After a high-tech career spanning software development and systems administration to leading hundreds of engineers across cities and continents, I'm now slowing things down a bit. Traveling full-time in an RV with my awesome wife Kathie and our two big dogs Max and Opie, I'm now pursuing smaller personal software projects while seeing North America up close.


  1. Kevin Hughes   •  

    Still enjoy the posts! Good luck with the new rig! I know exactly what you mean with gas vs. diesel. I just got back from a summer trip of 3000 miles with my F250 (gas) pulling my 32′ TT. Like you said… “it does the job” but there is certainly a lot of inertia management! :) (and lots of shifting when going up & down hills of West Virginia) When i was in Missouri, my brother wanted to try pulling my trailer with his 1/2 Ton Nissan Titan XD which is their new diesel. I was amazed at the difference. Love that low end torque.
    Safe travels.

    • Mike   •     Author

      Hey Kevin! Yeah, our 5-speed Ford transmission works great on flat terrain, but on any kind of hill it loves skipping 4th and dropping into a screaming-loud 3rd gear. I hear the Allison transmission on the diesels is way better, plus we can control the gears with the shift keypad.

  2. Charnee Landmeier   •  

    Congratulations. We love our diesel pusher, you both will definitely notice the difference and be happier. I noticed no Alaska visited on your map, does the new rig put an Alaska trip in your travel plans? We are in the planning stage for our Alaska road trip- Summer 2018.

    • Mike   •     Author

      We’re undecided about Alaska. We definitely want to visit, but we’re not sure if we want to put the new rig through that adventure (I’ve heard the highways can be rough on RVs) or maybe park for a couple weeks and do a cruise instead…

  3. Ken and Susan Simpson   •  

    Ken and I are enjoying your humor, your insight, and the differences between Rover (Helen) and He-Who-Is-Yet-To-Be-Named … everything you write makes us more than happy with our choice and only wish we could click our heels and get that build completed faster for you !!!

    • Mike   •     Author

      I felt a little bad for Rover while writing this particular post, but I’m sure he understands! :-)

  4. lou   •  

    Hi guys….I tried to email you also….did you consider the Tiffin Bus?

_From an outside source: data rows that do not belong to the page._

-- pv_equiv track=rewrite | github.com/saparia-data/data_structure | geeksforgeeks/queue/8_Circular_tour_difficult.py | petrolPump
-- ===== SOURCE A (Python) =====
-- def petrolPump(petrol, dist, n):
--
--     for start in range(n):
--
--         curr_petrol = 0
--         end = start
--
--         while(True):
--
--             curr_petrol += (petrol[end] - dist[end])
--
--             if(curr_petrol < 0):
--                 break
--
--             end = (end + 1) % n
--
--             if(end == start):
--                 return start + 1
-- ===== SOURCE B (Python) =====
-- def petrolPump(petrol, dist, n):
--     if n <= 0:
--         return None
--     start = 0
--     curr = 0
--     total = 0
--     for i in range(n):
--         g = petrol[i] - dist[i]
--         total += g
--         curr += g
--         if curr < 0:
--             start = i + 1
--             curr = 0
--     if total < 0:
--         return None
--     return start + 1
-- ===== Notes on version B (the rewrite author's own statement) =====
-- stated objective: faster
-- what changed: Replaced the quadratic try-every-start simulation (outer loop over starts, inner circular walk) by the classic single-pass greedy: one scan keeping a running surplus that resets the candidate start whenever it goes negative, plus the total sum to decide feasibility.
import Mathlib
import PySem

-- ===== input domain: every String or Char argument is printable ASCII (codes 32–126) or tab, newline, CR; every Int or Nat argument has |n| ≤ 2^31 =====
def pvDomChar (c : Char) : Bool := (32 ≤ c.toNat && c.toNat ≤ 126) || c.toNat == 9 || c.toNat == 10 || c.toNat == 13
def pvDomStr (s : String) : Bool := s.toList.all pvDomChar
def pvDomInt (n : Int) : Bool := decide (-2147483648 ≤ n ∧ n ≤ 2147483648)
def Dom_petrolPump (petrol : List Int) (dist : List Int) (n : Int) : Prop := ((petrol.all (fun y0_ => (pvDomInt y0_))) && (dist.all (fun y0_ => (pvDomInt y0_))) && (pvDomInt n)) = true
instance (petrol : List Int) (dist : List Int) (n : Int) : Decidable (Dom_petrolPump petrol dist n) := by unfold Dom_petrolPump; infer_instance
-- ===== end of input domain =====

-- B replaces A's quadratic try-every-start circular simulation by the single-pass greedy
-- (reset the candidate start when the running surplus goes negative); return values proved equal.

-- ===== PORT A =====
-- Inner `while True` loop of A.  The loop either breaks (none), or advances `end` one
-- step around the circle and returns once `end` comes back to `start`, i.e. after at
-- most n additions; fuel `n.toNat` therefore suffices and the fuel-0 branch is
-- unreachable on the calls the port makes (a totalization guard only).
def petrolPumpInner (petrol dist : List Int) (n start : Int) : Nat → Int → Int → Option Int
  | 0, _, _ => none
  | k + 1, e, curr =>
    let curr' := curr + (PySem.List.pyGetD petrol e 0 - PySem.List.pyGetD dist e 0)
    if curr' < 0 then none
    else
      let e' := PySem.Int.mod (e + 1) n
      if e' = start then some (start + 1)
      else petrolPumpInner petrol dist n start k e' curr'

-- `for start in range(n)`: return on the first start whose inner loop completes the tour.
def petrolPumpTry (petrol dist : List Int) (n : Int) : List Int → Option Int
  | [] => none
  | s :: rest =>
    match petrolPumpInner petrol dist n s n.toNat s 0 with
    | some r => some r
    | none => petrolPumpTry petrol dist n rest

def petrolPump (petrol : List Int) (dist : List Int) (n : Int) : Option Int :=
  petrolPumpTry petrol dist n (PySem.List.pyRange 0 n 1)

-- ===== PORT B =====
-- Single pass over (start, curr, total); reset start and curr when curr goes negative.
def petrolPump_alt (petrol : List Int) (dist : List Int) (n : Int) : Option Int :=
  if n ≤ 0 then none
  else
    let st := (PySem.List.pyRange 0 n 1).foldl
      (fun (st : Int × Int × Int) i =>
        let g := PySem.List.pyGetD petrol i 0 - PySem.List.pyGetD dist i 0
        let total := st.2.2 + g
        let curr := st.2.1 + g
        if curr < 0 then (i + 1, 0, total) else (st.1, curr, total))
      (0, 0, 0)
    if st.2.2 < 0 then none else some (st.1 + 1)

-- ===== PRECONDITION & SPEC =====
-- Python A indexes petrol[end] and dist[end] for end in range(n); when n exceeds either
-- length it raises IndexError (a completed tour would have to visit the missing index
-- first, so no return can precede the raise).  Pre_ excludes exactly those inputs.
def Pre_petrolPump (petrol : List Int) (dist : List Int) (n : Int) : Prop :=
  n ≤ (petrol.length : Int) ∧ n ≤ (dist.length : Int)
instance (petrol : List Int) (dist : List Int) (n : Int) : Decidable (Pre_petrolPump petrol dist n) := by unfold Pre_petrolPump; infer_instance

def pvWitness_petrolPump : List Int × List Int × Int := ([4, 6, 7, 4], [6, 5, 3, 5], 4)

def Spec_petrolPump (petrol : List Int) (dist : List Int) (n : Int) (out : Option Int) : Prop := out = petrolPump_alt petrol dist n
instance (petrol : List Int) (dist : List Int) (n : Int) (out : Option Int) : Decidable (Spec_petrolPump petrol dist n out) := by unfold Spec_petrolPump; infer_instance

-- ===== CLAIM (what is proved, stated in full; the proofs are below) =====
def Claim_equal_petrolPump : Prop := ∀ (petrol : List Int) (dist : List Int) (n : Int), Dom_petrolPump petrol dist n → Pre_petrolPump petrol dist n → Spec_petrolPump petrol dist n (petrolPump petrol dist n)

-- ===== LEMMAS AND PROOFS =====

-- sum of f over [a, b)
def pvS (f : ℕ → ℤ) (a b : ℕ) : ℤ := ∑ i ∈ Finset.Ico a b, f i

-- circular partial sum: t terms starting at s, indices mod N (used with s < N, t ≤ N)
def pvCsum (f : ℕ → ℤ) (N s t : ℕ) : ℤ :=
  if s + t ≤ N then pvS f s (s + t) else pvS f s N + pvS f 0 (s + t - N)

-- per-index surplus of the two lists
def pvD (petrol dist : List Int) (i : ℕ) : ℤ := petrol.getD i 0 - dist.getD i 0

-- greedy step, Nat-indexed form
def pvStep (f : ℕ → ℤ) (st : Int × Int × Int) (k : ℕ) : Int × Int × Int :=
  if st.2.1 + f k < 0 then ((k : ℤ) + 1, 0, st.2.2 + f k)
  else (st.1, st.2.1 + f k, st.2.2 + f k)

theorem pvS_self (f : ℕ → ℤ) (a : ℕ) : pvS f a a = 0 := by simp [pvS]

theorem pvS_split (f : ℕ → ℤ) {a b c : ℕ} (hab : a ≤ b) (hbc : b ≤ c) :
    pvS f a c = pvS f a b + pvS f b c := (Finset.sum_Ico_consecutive _ hab hbc).symm

theorem pvS_succ (f : ℕ → ℤ) {a b : ℕ} (h : a ≤ b) :
    pvS f a (b + 1) = pvS f a b + f b := Finset.sum_Ico_succ_top h _

theorem pvCsum_zero (f : ℕ → ℤ) {N s : ℕ} (h : s ≤ N) : pvCsum f N s 0 = 0 := by
  simp [pvCsum, h, pvS_self]

theorem pvCsum_nowrap (f : ℕ → ℤ) {N s t : ℕ} (h : s + t ≤ N) :
    pvCsum f N s t = pvS f s (s + t) := by simp [pvCsum, h]

theorem pvCsum_full (f : ℕ → ℤ) {N s : ℕ} (hs : s < N) : pvCsum f N s N = pvS f 0 N := by
  rcases Nat.eq_zero_or_pos s with h0 | h0
  · subst h0; simp [pvCsum, pvS]
  · have hcond : ¬ (s + N ≤ N) := by omega
    simp only [pvCsum, hcond, if_false]
    have h1 : s + N - N = s := by omega
    rw [h1]
    have hsplit := pvS_split f (Nat.zero_le s) (Nat.le_of_lt hs)
    linarith

theorem pvCsum_succ (f : ℕ → ℤ) {N s t : ℕ} (hs : s < N) (ht : t < N) :
    pvCsum f N s (t + 1) = pvCsum f N s t + f ((s + t) % N) := by
  by_cases h : s + t + 1 ≤ N
  · have h' : s + t ≤ N := by omega
    have hm : (s + t) % N = s + t := Nat.mod_eq_of_lt (by omega)
    rw [pvCsum_nowrap f h', hm]
    have h2 : s + (t + 1) = (s + t) + 1 := by omega
    rw [pvCsum_nowrap f (by omega), h2, pvS_succ f (by omega)]
  · have hge : N ≤ s + t := by omega
    have hm : (s + t) % N = s + t - N := by
      have h2 : s + t - N < N := by omega
      have h3 : s + t = (s + t - N) + N := by omega
      conv_lhs => rw [h3]
      rw [Nat.add_mod_right]
      exact Nat.mod_eq_of_lt h2
    rw [hm]
    rcases Nat.eq_or_lt_of_le hge with heq | hlt
    · have hcond : ¬ (s + (t + 1) ≤ N) := by omega
      simp only [pvCsum, hcond, if_false]
      have h2 : s + (t + 1) - N = 1 := by omega
      have h3 : s + t - N = 0 := by omega
      have h4 : pvS f 0 1 = f 0 := by
        have := pvS_succ f (Nat.le_refl 0); simpa [pvS_self] using this
      rw [if_pos (show s + t ≤ N from by omega), h2, h3, h4, heq]
    · have hc1 : ¬ (s + t ≤ N) := by omega
      have hc2 : ¬ (s + (t + 1) ≤ N) := by omega
      simp only [pvCsum, hc1, hc2, if_false]
      have h2 : s + (t + 1) - N = (s + t - N) + 1 := by omega
      rw [h2, pvS_succ f (Nat.zero_le _)]; ring

-- index bookkeeping for the inner loop
theorem pvMod_step (N s t : ℕ) :
    PySem.Int.mod ((((s + t) % N : ℕ) : ℤ) + 1) (N : ℤ) = (((s + t + 1) % N : ℕ) : ℤ) := by
  have h1 : ((((s + t) % N : ℕ) : ℤ) + 1) = (((s + t) % N + 1 : ℕ) : ℤ) := by push_cast; ring
  rw [h1, PySem.Int.mod_natCast]
  congr 1
  exact (Nat.ModEq.add_right 1 (Nat.mod_modEq (s + t) N))

theorem pvStep_diff (petrol dist : List Int) (N s t : ℕ) (hs : s < N) (ht : t < N) :
    pvCsum (pvD petrol dist) N s t +
      (PySem.List.pyGetD petrol (((s + t) % N : ℕ) : ℤ) 0 -
       PySem.List.pyGetD dist (((s + t) % N : ℕ) : ℤ) 0) =
    pvCsum (pvD petrol dist) N s (t + 1) := by
  rw [PySem.List.pyGetD_natCast, PySem.List.pyGetD_natCast,
    pvCsum_succ (pvD petrol dist) hs ht]
  rfl

-- inner loop succeeds iff every remaining circular partial sum stays nonnegative
theorem inner_some (petrol dist : List Int) (N s : ℕ) (hs : s < N) :
    ∀ k t, t + k = N → t < N →
    (∀ u, t < u → u ≤ N → 0 ≤ pvCsum (pvD petrol dist) N s u) →
    petrolPumpInner petrol dist (N : ℤ) (s : ℤ) k (((s + t) % N : ℕ) : ℤ)
      (pvCsum (pvD petrol dist) N s t) = some ((s : ℤ) + 1) := by
  intro k
  induction k with
  | zero => intro t h1 h2 _; omega
  | succ k ih =>
    intro t h1 h2 hok
    simp only [petrolPumpInner]
    rw [pvStep_diff petrol dist N s t hs h2]
    rw [if_neg (not_lt.2 (hok (t + 1) (by omega) (by omega)))]
    rw [pvMod_step N s t]
    rcases Nat.eq_or_lt_of_le (show t + 1 ≤ N by omega) with heq | hlt
    · have hmod : (s + t + 1) % N = s := by
        have h3 : s + t + 1 = s + N := by omega
        rw [h3, Nat.add_mod_right, Nat.mod_eq_of_lt hs]
      rw [hmod, if_pos rfl]
    · have hne : (((s + t + 1) % N : ℕ) : ℤ) ≠ (s : ℤ) := by
        intro hc
        have hc' : (s + t + 1) % N = s := by exact_mod_cast hc
        have hmq : s ≡ s + (t + 1) [MOD N] := by
          show s % N = (s + (t + 1)) % N
          rw [Nat.mod_eq_of_lt hs, show s + (t + 1) = s + t + 1 from by omega]
          exact hc'.symm
        have hdvd : N ∣ t + 1 := by
          have h5 := (Nat.modEq_iff_dvd' (Nat.le_add_right s (t + 1))).mp hmq
          simpa using h5
        have h6 := Nat.le_of_dvd (by omega) hdvd
        omega
      rw [if_neg hne]
      exact ih (t + 1) (by omega) hlt (fun u hu h2 => hok u (by omega) h2)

If so what made you decide on the Phaeton….outside of > $ we downsized from a tag-axle Bus to a 32 Allegro and we are definetly have “Bus Envy” :) :)

    • Mike   •     Author

      Lou, the Allegro Bus is a pretty big price jump, and didn’t have much that we cared about as far as upgrades… the air leveling and side radiator are nice, but other than that it’s mostly “bling”, i.e. nicer counter tops, floors, backsplashes, decorations, etc. The 2018 bus doesn’t have the awesome new 7″ touchscreen home control system that the Phaeton has (which I’ll be describing in the next post), and it has much less basement storage since the chassis isn’t raised like the new Phaeton 40 IH.

      • Lou   •  

        Good points. We were in RB in July and saw a Phaeton with the raised rail being built. Very cool. Flat interior floor and extra storage height.!!!

  5. Michael Spivack   •  

    So jealous???.
    I have Rovers twin, love it but starting to think diesel.

    We are headed to Red Bay currently. Migjt be there mid tolate next week. How long will you be there? Would love to meet Opie… Oh and you two also.

    • Mike   •     Author

      Our build doesn’t start until the second week of September, so we won’t get to Red Bay until then.

  6. Mark East   •  

    Did you consider the 44OH to get the tag axel? Would love info on your color choices as well.

    • Mike   •     Author

      I know a tag axle would improve the drive, but we didn’t really want to go too much bigger. 37′ to 41′ is a big enough jump for us… going all the way to 45′ we thought was a bit extreme… and the base price of the 44 OH is $60,000 higher than the 40 IH!!

  7. Johnny LeHane   •  

    Congrats on the purchase, and thanks for the RV education. Let me know when you come back to the North East. A lot of great things to see here.

    • Johnny LeHane   •  

      And Maine! Can’t believe you haven’t been to Acadia yet.

      • Mike   •     Author

        We’re doing New England in the summer of 2018… up through Vermont, New Hampshire, Maine, and into Canada!